— TO DO —
Look below for the line that has "induction l using List.reverseRecOn with". Set down the lines from there through the line that has "mem_bucket_key l x.1 p hp", exactly as written.

— ENTRIES SUPPLIED —

-- splitting a strictly increasing list at a value not in it
theorem split_of_not_mem (K : List Int) (j : Int) (hK : K.Pairwise (· < ·)) (hj : j ∉ K) :
    ∃ as bs, K = as ++ bs ∧ (∀ a ∈ as, a < j) ∧ (∀ b ∈ bs, j < b) := by
  induction K with
  | nil => exact ⟨[], [], rfl, by simp, by simp⟩
  | cons k K ih =>
    rcases lt_trichotomy k j with h | h | h
    · obtain ⟨as, bs, heq, ha, hb⟩ :=
        ih (List.pairwise_cons.mp hK).2 (fun hm => hj (List.mem_cons_of_mem _ hm))
      refine ⟨k :: as, bs, by rw [heq, List.cons_append], ?_, hb⟩
      intro a haa; rcases List.mem_cons.mp haa with rfl | haa
      · exact h
      · exact ha a haa
    · exact absurd (h ▸ List.mem_cons_self) hj
    · refine ⟨[], k :: K, rfl, by simp, ?_⟩
      intro b hbb; rcases List.mem_cons.mp hbb with rfl | hbb
      · exact h
      · exact h.trans ((List.pairwise_cons.mp hK).1 b hbb)

-- splitting a strictly increasing list at a value in it
theorem split_of_mem (K : List Int) (j : Int) (hK : K.Pairwise (· < ·)) (hj : j ∈ K) :
    ∃ as bs, K = as ++ j :: bs ∧ (∀ a ∈ as, a < j) ∧ (∀ b ∈ bs, j < b) := by
  induction K with
  | nil => cases hj
  | cons k K ih =>
    rcases List.mem_cons.mp hj with rfl | hj'
    · exact ⟨[], K, rfl, by simp, (List.pairwise_cons.mp hK).1⟩
    · obtain ⟨as, bs, heq, ha, hb⟩ := ih (List.pairwise_cons.mp hK).2 hj'
      refine ⟨k :: as, bs, by rw [heq, List.cons_append], ?_, hb⟩
      intro a haa; rcases List.mem_cons.mp haa with rfl | haa
      · exact (List.pairwise_cons.mp hK).1 j hj'
      · exact ha a haa

-- every element of the k-bucket has key k
theorem mem_bucket_key {β : Type} (l : List (Int × β)) (k : Int) (p : Int × β)
    (hp : p ∈ l.filter (fun p => p.1 == k)) : p.1 = k := by
  have := (List.mem_filter.mp hp).2
  simpa using this

-- the crux: stable sort by key = concatenation of the key-buckets in ascending key order
theorem sorted_key_eq_flatMap_filter {β : Type} (l : List (Int × β)) :
    PySem.List.sorted l (fun p => p.1) =
      (PySem.List.sorted (PySem.Set.ofList (l.map (fun p => p.1))) (fun k => k)).flatMap
        (fun k => l.filter (fun p => p.1 == k)) := by
  induction l using List.reverseRecOn with
  | nil => rfl
  | append_singleton l x ih =>
    have hKpair : (PySem.List.sorted (PySem.Set.ofList (l.map (fun p => p.1))) (fun k => k)).Pairwise (· < ·) :=
      PySem.List.sorted_ofList_pairwise_lt _
    set K := PySem.List.sorted (PySem.Set.ofList (l.map (fun p => p.1))) (fun k => k) with hKdef
    have hmemK : ∀ k, k ∈ K ↔ k ∈ l.map (fun p => p.1) := by
      intro k; rw [hKdef, PySem.List.mem_sorted, PySem.Set.mem_ofList]
    have hmap : (l ++ [x]).map (fun p : Int × β => p.1) = l.map (fun p => p.1) ++ [x.1] := by
      simp
    have hfilter : ∀ k, (l ++ [x]).filter (fun p => p.1 == k) =
        l.filter (fun p => p.1 == k) ++ (if x.1 = k then [x] else []) := by
      intro k
      rw [List.filter_append]
      congr 1
      by_cases h : x.1 = k <;> simp [h]
    rw [sorted_append_singleton, ih]
    by_cases hj : x.1 ∈ l.map (fun p : Int × β => p.1)
    · -- key already present: key list unchanged, x appended to its bucket
      have hset : PySem.Set.ofList ((l ++ [x]).map (fun p : Int × β => p.1)) =
          PySem.Set.ofList (l.map (fun p => p.1)) := by
        rw [hmap, ofList_append_singleton, if_pos]
        simp [PySem.Set.mem_ofList, hj]
      rw [hmap] at hset
      obtain ⟨as, bs, hKsplit, ha, hb⟩ := split_of_mem K x.1 hKpair ((hmemK x.1).mpr hj)
      have hins : PySem.List.insertBy (fun a b => decide (a.1 < b.1)) x
            (K.flatMap (fun k => l.filter (fun p => p.1 == k))) =
          as.flatMap (fun k => l.filter (fun p => p.1 == k)) ++
            (l.filter (fun p => p.1 == x.1) ++
              (x :: bs.flatMap (fun k => l.filter (fun p => p.1 == k)))) := by
        rw [hKsplit]
        simp only [List.flatMap_append, List.flatMap_cons]
        rw [← List.append_assoc]
        rw [insertBy_middle]
        · simp
        · intro p hp
          rcases List.mem_append.mp hp with hp | hp
          · obtain ⟨a, haa, hpa⟩ := List.mem_flatMap.mp hp
            have := mem_bucket_key l a p hpa
            simp [this]
            exact le_of_lt (ha a haa)
          · have := mem_bucket_key l x.1 p hp
            simp [this]
        · intro p hp
          obtain ⟨b, hbb, hpb⟩ := List.mem_flatMap.mp hp
          have := mem_bucket_key l b p hpb
          simp [this]
          exact hb b hbb
      rw [hins, hmap, hset, ← hKdef, hKsplit]
      simp only [List.flatMap_append, List.flatMap_cons]
      have has : as.flatMap (fun k => (l ++ [x]).filter (fun p => p.1 == k)) =
          as.flatMap (fun k => l.filter (fun p => p.1 == k)) := by
        apply List.flatMap_congr
        intro a haa
        rw [hfilter a, if_neg (by exact ne_of_gt (ha a haa)), List.append_nil]
      have hbs : bs.flatMap (fun k => (l ++ [x]).filter (fun p => p.1 == k)) =
          bs.flatMap (fun k => l.filter (fun p => p.1 == k)) := by
        apply List.flatMap_congr
        intro b hbb
        rw [hfilter b, if_neg (by exact ne_of_lt (hb b hbb)), List.append_nil]
      rw [has, hbs, hfilter x.1, if_pos rfl]
      simp
    · -- new key: it is inserted into the key list, with bucket [x]
      have hset : PySem.Set.ofList ((l ++ [x]).map (fun p : Int × β => p.1)) =
          PySem.Set.ofList (l.map (fun p => p.1)) ++ [x.1] := by
        rw [hmap, ofList_append_singleton, if_neg]
        simp [PySem.Set.mem_ofList, hj]
      obtain ⟨as, bs, hKsplit, ha, hb⟩ := split_of_not_mem K x.1 hKpair (fun h => hj ((hmemK x.1).mp h))
      have hK' : PySem.List.sorted (PySem.Set.ofList ((l ++ [x]).map (fun p : Int × β => p.1))) (fun k => k) =
          as ++ x.1 :: bs := by
        rw [hset]
        rw [show PySem.Set.ofList (l.map (fun p : Int × β => p.1)) ++ [x.1] =
            (PySem.Set.ofList (l.map (fun p : Int × β => p.1)) : List Int) ++ [x.1] from rfl]
        rw [sorted_append_singleton, ← hKdef, hKsplit, insertBy_middle]
        · intro a haa; simp [not_lt.mpr (le_of_lt (ha a haa))]
        · intro b hbb; simp [hb b hbb]
      have hbx : l.filter (fun p => p.1 == x.1) = [] := by
        rw [List.filter_eq_nil_iff]
        intro p hp hpx
        exact hj (List.mem_map.mpr ⟨p, hp, by simpa using hpx⟩)
      have hins : PySem.List.insertBy (fun a b => decide (a.1 < b.1)) x
            (K.flatMap (fun k => l.filter (fun p => p.1 == k))) =
          as.flatMap (fun k => l.filter (fun p => p.1 == k)) ++
            (x :: bs.flatMap (fun k => l.filter (fun p => p.1 == k))) := by
        rw [hKsplit]
        simp only [List.flatMap_append]
        rw [insertBy_middle]
        · intro p hp
          obtain ⟨a, haa, hpa⟩ := List.mem_flatMap.mp hp
          have := mem_bucket_key l a p hpa
          simp [this]
          exact le_of_lt (ha a haa)
        · intro p hp
          obtain ⟨b, hbb, hpb⟩ := List.mem_flatMap.mp hp
          have := mem_bucket_key l b p hpb
          simp [this]
          exact hb b hbb
      rw [hins, hK']
      simp only [List.flatMap_append, List.flatMap_cons]
      have has : as.flatMap (fun k => (l ++ [x]).filter (fun p => p.1 == k)) =
          as.flatMap (fun k => l.filter (fun p => p.1 == k)) := by
        apply List.flatMap_congr
        intro a haa
        rw [hfilter a, if_neg (by exact ne_of_gt (ha a haa)), List.append_nil]
      have hbs : bs.flatMap (fun k => (l ++ [x]).filter (fun p => p.1 == k)) =
          bs.flatMap (fun k => l.filter (fun p => p.1 == k)) := by
        apply List.flatMap_congr
        intro b hbb
        rw [hfilter b, if_neg (by exact ne_of_lt (hb b hbb)), List.append_nil]
      rw [has, hbs, hfilter x.1, if_pos rfl, hbx]
      simp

— EXERCISE RESULT —
  induction l using List.reverseRecOn with
  | nil => rfl
  | append_singleton l x ih =>
    have hKpair : (PySem.List.sorted (PySem.Set.ofList (l.map (fun p => p.1))) (fun k => k)).Pairwise (· < ·) :=
      PySem.List.sorted_ofList_pairwise_lt _
    set K := PySem.List.sorted (PySem.Set.ofList (l.map (fun p => p.1))) (fun k => k) with hKdef
    have hmemK : ∀ k, k ∈ K ↔ k ∈ l.map (fun p => p.1) := by
      intro k; rw [hKdef, PySem.List.mem_sorted, PySem.Set.mem_ofList]
    have hmap : (l ++ [x]).map (fun p : Int × β => p.1) = l.map (fun p => p.1) ++ [x.1] := by
      simp
    have hfilter : ∀ k, (l ++ [x]).filter (fun p => p.1 == k) =
        l.filter (fun p => p.1 == k) ++ (if x.1 = k then [x] else []) := by
      intro k
      rw [List.filter_append]
      congr 1
      by_cases h : x.1 = k <;> simp [h]
    rw [sorted_append_singleton, ih]
    by_cases hj : x.1 ∈ l.map (fun p : Int × β => p.1)
    · -- key already present: key list unchanged, x appended to its bucket
      have hset : PySem.Set.ofList ((l ++ [x]).map (fun p : Int × β => p.1)) =
          PySem.Set.ofList (l.map (fun p => p.1)) := by
        rw [hmap, ofList_append_singleton, if_pos]
        simp [PySem.Set.mem_ofList, hj]
      rw [hmap] at hset
      obtain ⟨as, bs, hKsplit, ha, hb⟩ := split_of_mem K x.1 hKpair ((hmemK x.1).mpr hj)
      have hins : PySem.List.insertBy (fun a b => decide (a.1 < b.1)) x
            (K.flatMap (fun k => l.filter (fun p => p.1 == k))) =
          as.flatMap (fun k => l.filter (fun p => p.1 == k)) ++
            (l.filter (fun p => p.1 == x.1) ++
              (x :: bs.flatMap (fun k => l.filter (fun p => p.1 == k)))) := by
        rw [hKsplit]
        simp only [List.flatMap_append, List.flatMap_cons]
        rw [← List.append_assoc]
        rw [insertBy_middle]
        · simp
        · intro p hp
          rcases List.mem_append.mp hp with hp | hp
          · obtain ⟨a, haa, hpa⟩ := List.mem_flatMap.mp hp
            have := mem_bucket_key l a p hpa
            simp [this]
            exact le_of_lt (ha a haa)
          · have := mem_bucket_key l x.1 p hp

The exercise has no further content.